- **PROBLEM**
Take every line from the entries below that includes the word "Decidable" and copy it.

[[ INFORMATION PROVIDED, beginning ]]

-- pv_equiv track=rewrite | github.com/ghamlet/Preparation_for_NTO_2024-25 | DRONE/cross_runner_eyecar.py | is_car_stopped
-- ===== SOURCE A (Python) =====
-- def is_car_stopped(data, threshold=4, stability_count=45):
--     """
--     Определяет, остановлена ли машина на основе показаний "left" и "right".
--
--     :param data: Список кортежей с показаниями (left, right)
--     :param threshold: Максимальное изменение для определения остановки
--     :param stability_count: Количество последовательных измерений, которые должны быть стабильными
--     :return: True, если машина остановлена, иначе False
--     """
--     stable_count = 0
--
--     for i in range(1, len(data)):
--         left_change = abs(data[i][0] - data[i - 1][0])
--         right_change = abs(data[i][1] - data[i - 1][1])
--
--         if left_change <= threshold and right_change <= threshold:
--             stable_count += 1
--         else:
--             stable_count = 0  # Сброс, если изменения превышают порог
--
--         if stable_count >= stability_count:
--             return True  # Машина остановлена
--
--     return False  # Машина не остановлена
-- ===== SOURCE B (Python) =====
-- def is_car_stopped(data, threshold=4, stability_count=45):
--     """Table-then-split: build per-transition stability flags, take the max
--     run of consecutive stable transitions, compare with stability_count."""
--     if len(data) < 2:
--         return False
--     flags = [abs(b[0] - a[0]) <= threshold and abs(b[1] - a[1]) <= threshold
--              for a, b in zip(data, data[1:])]
--     return _max_run(flags) >= stability_count
--
--
-- def _max_run(flags):
--     # length of the longest run of True: split at the first False, recurse
--     lead = next((i for i, f in enumerate(flags) if not f), len(flags))
--     if lead == len(flags):
--         return lead
--     return max(lead, _max_run(flags[lead + 1:]))
-- ===== Notes on version B (the rewrite author's own statement) =====
-- stated objective: alternative
-- what changed: Replaces A's single streaming counter with early return by a two-pass formulation: a table of per-transition stability flags (zip of data with its tail) followed by a recursive split-at-first-False computation of the longest stable run, compared once against stability_count.
import Mathlib
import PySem

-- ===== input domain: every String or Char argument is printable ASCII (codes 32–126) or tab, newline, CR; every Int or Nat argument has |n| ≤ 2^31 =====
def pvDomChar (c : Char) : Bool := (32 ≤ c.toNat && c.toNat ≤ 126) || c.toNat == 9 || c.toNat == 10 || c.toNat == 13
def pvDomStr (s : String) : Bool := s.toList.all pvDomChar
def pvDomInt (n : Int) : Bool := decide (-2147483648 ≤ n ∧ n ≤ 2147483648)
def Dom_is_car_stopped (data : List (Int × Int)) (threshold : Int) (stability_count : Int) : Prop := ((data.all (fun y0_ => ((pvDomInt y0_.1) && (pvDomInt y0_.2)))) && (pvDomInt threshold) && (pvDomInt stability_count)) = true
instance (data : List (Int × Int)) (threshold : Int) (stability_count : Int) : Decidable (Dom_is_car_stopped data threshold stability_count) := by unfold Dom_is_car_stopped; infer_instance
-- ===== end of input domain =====

-- B replaces A's streaming counter (with reset and early return) by a flag table
-- plus a recursive longest-run computation; objective: alternative (same cost).

-- ===== PORT A =====
-- the 'for i in range(1, len(data))' loop with early return, carrying stable_count
def isCarStoppedGo (data : List (Int × Int)) (threshold stability_count : Int) :
    List Int → Int → Bool
  | [], _ => false
  | i :: rest, stable_count0 =>
    match PySem.List.pyGet? data i, PySem.List.pyGet? data (i - 1) with
    | some cur, some prev =>
      let left_change := |cur.1 - prev.1|
      let right_change := |cur.2 - prev.2|
      let stable := if left_change ≤ threshold ∧ right_change ≤ threshold
                    then stable_count0 + 1 else 0
      if stability_count ≤ stable then true
      else isCarStoppedGo data threshold stability_count rest stable
    | _, _ => false  -- unreachable: every i in range(1, len(data)) is in range

def is_car_stopped (data : List (Int × Int)) (threshold : Int) (stability_count : Int) : Bool :=
  isCarStoppedGo data threshold stability_count
    (PySem.List.pyRange 1 (data.length : Int) 1) 0

-- ===== PORT B =====
-- _max_run: longest run of True, splitting at the first False and recursing.
-- 'next((i for i, f in enumerate(flags) if not f), len(flags))' is findIdx;
-- the slice flags[lead+1:] (nonnegative start) is drop (lead+1).
def maxRunB (flags : List Bool) : Int :=
  let lead := flags.findIdx (fun f => !f)
  if lead = flags.length then (lead : Int)
  else max (lead : Int) (maxRunB (flags.drop (lead + 1)))
termination_by flags.length
decreasing_by
  simp only [List.length_drop]
  have h1 := List.findIdx_le_length (p := fun f => !f) (xs := flags)
  omega

def is_car_stopped_alt (data : List (Int × Int)) (threshold : Int) (stability_count : Int) : Bool :=
  if data.length < 2 then false
  else
    let flags := (data.zip (data.drop 1)).map
      (fun ab => decide (|ab.2.1 - ab.1.1| ≤ threshold ∧ |ab.2.2 - ab.1.2| ≤ threshold))
    decide (stability_count ≤ maxRunB flags)

-- ===== PRECONDITION & SPEC =====
def Spec_is_car_stopped (data : List (Int × Int)) (threshold : Int) (stability_count : Int) (out : Bool) : Prop := out = is_car_stopped_alt data threshold stability_count
instance (data : List (Int × Int)) (threshold : Int) (stability_count : Int) (out : Bool) : Decidable (Spec_is_car_stopped data threshold stability_count out) := by unfold Spec_is_car_stopped; infer_instance

-- ===== CLAIM (what is proved, stated in full; the proofs are below) =====
def Claim_equal_is_car_stopped : Prop := ∀ (data : List (Int × Int)) (threshold : Int) (stability_count : Int), Dom_is_car_stopped data threshold stability_count → Spec_is_car_stopped data threshold stability_count (is_car_stopped data threshold stability_count)

-- ===== LEMMAS AND PROOFS =====

def pvFlags (data : List (Int × Int)) (threshold : Int) : List Bool :=
  (data.zip (data.drop 1)).map
    (fun ab => decide (|ab.2.1 - ab.1.1| ≤ threshold ∧ |ab.2.2 - ab.1.2| ≤ threshold))

def aLoop (k : Int) : List Bool → Int → Bool
  | [], _ => false
  | f :: rest, sc =>
    let sc' := if f then sc + 1 else 0
    if k ≤ sc' then true else aLoop k rest sc'

theorem length_pvFlags (data : List (Int × Int)) (threshold : Int) :
    (pvFlags data threshold).length = data.length - 1 := by
  simp [pvFlags]

theorem maxRunB_nil : maxRunB [] = 0 := by rw [maxRunB]; simp

theorem maxRunB_nonneg : ∀ (flags : List Bool), 0 ≤ maxRunB flags := by
  intro flags
  induction flags using maxRunB.induct with
  | case1 flags lead h => rw [maxRunB]; rw [if_pos h]; exact Int.natCast_nonneg _
  | case2 flags lead h ih => rw [maxRunB]; rw [if_neg h]; exact le_max_of_le_right ih

theorem take_findIdx_eq_replicate (flags : List Bool) :
    flags.take (flags.findIdx (fun f => !f)) = List.replicate (flags.findIdx (fun f => !f)) true := by
  have hle := List.findIdx_le_length (p := fun f => !f) (xs := flags)
  refine List.eq_replicate_iff.mpr ⟨by simp [List.length_take]; omega, ?_⟩
  intro b hb
  obtain ⟨i, hi, rfl⟩ := List.mem_iff_getElem.mp hb
  rw [List.length_take] at hi
  have hi2 : i < flags.findIdx (fun f => !f) := (lt_min_iff.mp hi).1
  have := List.not_of_lt_findIdx hi2
  simp only [List.getElem_take]
  simpa using this

theorem aLoop_replicate (k : Int) : ∀ (m : Nat) (rest : List Bool) (sc : Int),
    aLoop k (List.replicate m true ++ rest) sc
      = if 1 ≤ m ∧ k ≤ sc + m then true else aLoop k rest (sc + m) := by
  intro m
  induction m with
  | zero => intro rest sc; simp
  | succ n ih =>
    intro rest sc
    rw [List.replicate_succ, List.cons_append]
    show (if k ≤ sc + 1 then true else aLoop k (List.replicate n true ++ rest) (sc+1)) = _
    rw [ih]
    have he : sc + 1 + (n : Int) = sc + (↑n + 1) := by ring
    push_cast
    split_ifs <;> simp only [true_and, not_and, not_le] at * <;>
      first | rfl | omega | rw [he]

theorem aLoop_cons_false (k : Int) (rest : List Bool) (sc : Int) :
    aLoop k (false :: rest) sc = if k ≤ 0 then true else aLoop k rest 0 := by
  simp [aLoop]

theorem aLoop_eq_maxRun (k : Int) : ∀ (flags : List Bool),
    aLoop k flags 0 = (!flags.isEmpty && decide (k ≤ maxRunB flags)) := by
  intro flags
  induction flags using maxRunB.induct with
  | case1 flags lead h =>
    have hlead : List.findIdx (fun f => !f) flags = lead := rfl
    have hsplit : flags = List.replicate lead true ++ flags.drop lead := by
      conv_lhs => rw [← List.take_append_drop lead flags]
      rw [show flags.take lead = List.replicate lead true from take_findIdx_eq_replicate flags]
    have hd : flags.drop lead = [] := by rw [h]; exact List.drop_length
    rw [maxRunB, if_pos h]
    simp only [hlead]
    conv_lhs => rw [hsplit, hd]
    rw [aLoop_replicate]
    by_cases hl0 : lead = 0
    · have : flags = [] := List.length_eq_zero_iff.mp (by omega)
      subst this
      simp [aLoop, hl0]
    · have hne : flags.isEmpty = false := by
        simp only [List.isEmpty_eq_false_iff, ne_eq, ← List.length_eq_zero_iff]; omega
      rw [hne]
      simp only [aLoop, Bool.not_false, Bool.true_and, zero_add]
      split_ifs with hc
      · symm; simp only [decide_eq_true_eq]; omega
      · symm; simp only [decide_eq_false_iff_not]; omega
  | case2 flags lead h ih =>
    have hlead : List.findIdx (fun f => !f) flags = lead := rfl
    have hlt : lead < flags.length := lt_of_le_of_ne (List.findIdx_le_length) h
    have hsplit : flags = List.replicate lead true ++ flags.drop lead := by
      conv_lhs => rw [← List.take_append_drop lead flags]
      rw [show flags.take lead = List.replicate lead true from take_findIdx_eq_replicate flags]
    have hflead : flags[lead]'hlt = false := by
      have := List.findIdx_getElem (p := fun f => !f) (xs := flags) (w := hlt)
      simpa using this
    have hd : flags.drop lead = false :: List.drop (lead + 1) flags := by
      rw [List.drop_eq_getElem_cons hlt, hflead]
    rw [maxRunB, if_neg h]
    simp only [hlead]
    conv_lhs => rw [hsplit, hd]
    rw [aLoop_replicate, aLoop_cons_false, ih]
    have hne : flags.isEmpty = false := by
      simp only [List.isEmpty_eq_false_iff, ne_eq, ← List.length_eq_zero_iff]; omega
    rw [hne]
    have hnn := maxRunB_nonneg (List.drop (lead + 1) flags)
    by_cases hre : (List.drop (lead + 1) flags).isEmpty
    · have hnil : List.drop (lead + 1) flags = [] := List.isEmpty_iff.mp hre
      rw [hnil, maxRunB_nil] at *
      simp only [List.isEmpty_nil, Bool.not_true, Bool.false_and, Bool.not_false, Bool.true_and, zero_add]
      split_ifs with h1 h2
      · symm; simp only [decide_eq_true_eq, le_max_iff]; omega
      · symm; simp only [decide_eq_true_eq, le_max_iff]; omega
      · symm; simp only [decide_eq_false_iff_not, le_max_iff, not_or]; omega
    · simp only [Bool.not_eq_true] at hre
      rw [hre]
      simp only [Bool.not_false, Bool.true_and, zero_add]
      split_ifs with h1 h2
      · symm; simp only [decide_eq_true_eq, le_max_iff]; omega
      · symm; simp only [decide_eq_true_eq, le_max_iff]; omega
      · simp only [decide_eq_decide, le_max_iff]; omega

theorem go_eq_aLoop (data : List (Int × Int)) (th k : Int) :
    ∀ (fuel i : Nat) (sc : Int), data.length ≤ i + 1 + fuel →
      isCarStoppedGo data th k (PySem.List.pyRange ((i : Int) + 1) (data.length : Int) 1) sc
        = aLoop k ((pvFlags data th).drop i) sc := by
  intro fuel
  induction fuel with
  | zero =>
    intro i sc hle
    rw [PySem.List.pyRange_one_eq_nil (by exact_mod_cast (by omega : data.length ≤ i + 1))]
    rw [List.drop_eq_nil_of_le (by rw [length_pvFlags]; omega)]
    rfl
  | succ fuel ih =>
    intro i sc hle
    by_cases hcase : data.length ≤ i + 1
    · rw [PySem.List.pyRange_one_eq_nil (by exact_mod_cast hcase)]
      rw [List.drop_eq_nil_of_le (by rw [length_pvFlags]; omega)]
      rfl
    · have hi1 : i + 1 < data.length := by omega
      rw [PySem.List.pyRange_one_cons (by exact_mod_cast hi1)]
      have hc1 : ((i : Int) + 1) = ((i + 1 : Nat) : Int) := by push_cast; ring
      rw [hc1]
      have hc2 : ((i + 1 : Nat) : Int) - 1 = ((i : Nat) : Int) := by push_cast; ring
      rw [isCarStoppedGo, hc2, PySem.List.pyGet?_natCast, PySem.List.pyGet?_natCast]
      rw [List.getElem?_eq_getElem hi1, List.getElem?_eq_getElem (by omega : i < data.length)]
      have hidrop : i < (pvFlags data th).length := by rw [length_pvFlags]; omega
      rw [List.drop_eq_getElem_cons hidrop]
      have hfl : (pvFlags data th)[i]'hidrop
          = decide (|(data[i+1]'hi1).1 - (data[i]'(by omega)).1| ≤ th ∧
                    |(data[i+1]'hi1).2 - (data[i]'(by omega)).2| ≤ th) := by
        simp only [pvFlags, List.getElem_map, List.getElem_zip, List.getElem_drop,
          Nat.add_comm 1 i]
      rw [hfl]
      show _ = aLoop k (_ :: _) sc
      rw [aLoop]
      simp only [decide_eq_true_eq]
      split_ifs with hp hk hk
      · rfl
      · exact ih (i + 1) _ (by omega)
      · rfl
      · exact ih (i + 1) _ (by omega)

-- ===== VERDICT (by name: the statement is the Claim_ definition above) =====
theorem is_car_stopped_spec : Claim_equal_is_car_stopped := by
  intro data threshold stability_count _
  unfold Spec_is_car_stopped
  have h0 := go_eq_aLoop data threshold stability_count data.length 0 0 (by omega)
  simp only [Nat.cast_zero, zero_add, List.drop_zero] at h0
  rw [is_car_stopped, h0, aLoop_eq_maxRun]
  rw [is_car_stopped_alt]
  rw [show ((data.zip (data.drop 1)).map
      (fun ab => decide (|ab.2.1 - ab.1.1| ≤ threshold ∧ |ab.2.2 - ab.1.2| ≤ threshold)))
      = pvFlags data threshold from rfl]
  by_cases h2 : data.length < 2
  · rw [if_pos h2]
    have : (pvFlags data threshold).isEmpty = true := by
      simp only [List.isEmpty_iff, ← List.length_eq_zero_iff, length_pvFlags]; omega
    rw [this]
    rfl
  · rw [if_neg h2]
    have : (pvFlags data threshold).isEmpty = false := by
      simp only [List.isEmpty_eq_false_iff, ne_eq, ← List.length_eq_zero_iff, length_pvFlags]
      omega
    rw [this]
    rfl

[[ INFORMATION PROVIDED, end ]]

- **FINISHED EXERCISE**
instance (data : List (Int × Int)) (threshold : Int) (stability_count : Int) : Decidable (Dom_is_car_stopped data threshold stability_count) := by unfold Dom_is_car_stopped; infer_instance
instance (data : List (Int × Int)) (threshold : Int) (stability_count : Int) (out : Bool) : Decidable (Spec_is_car_stopped data threshold stability_count out) := by unfold Spec_is_car_stopped; infer_instance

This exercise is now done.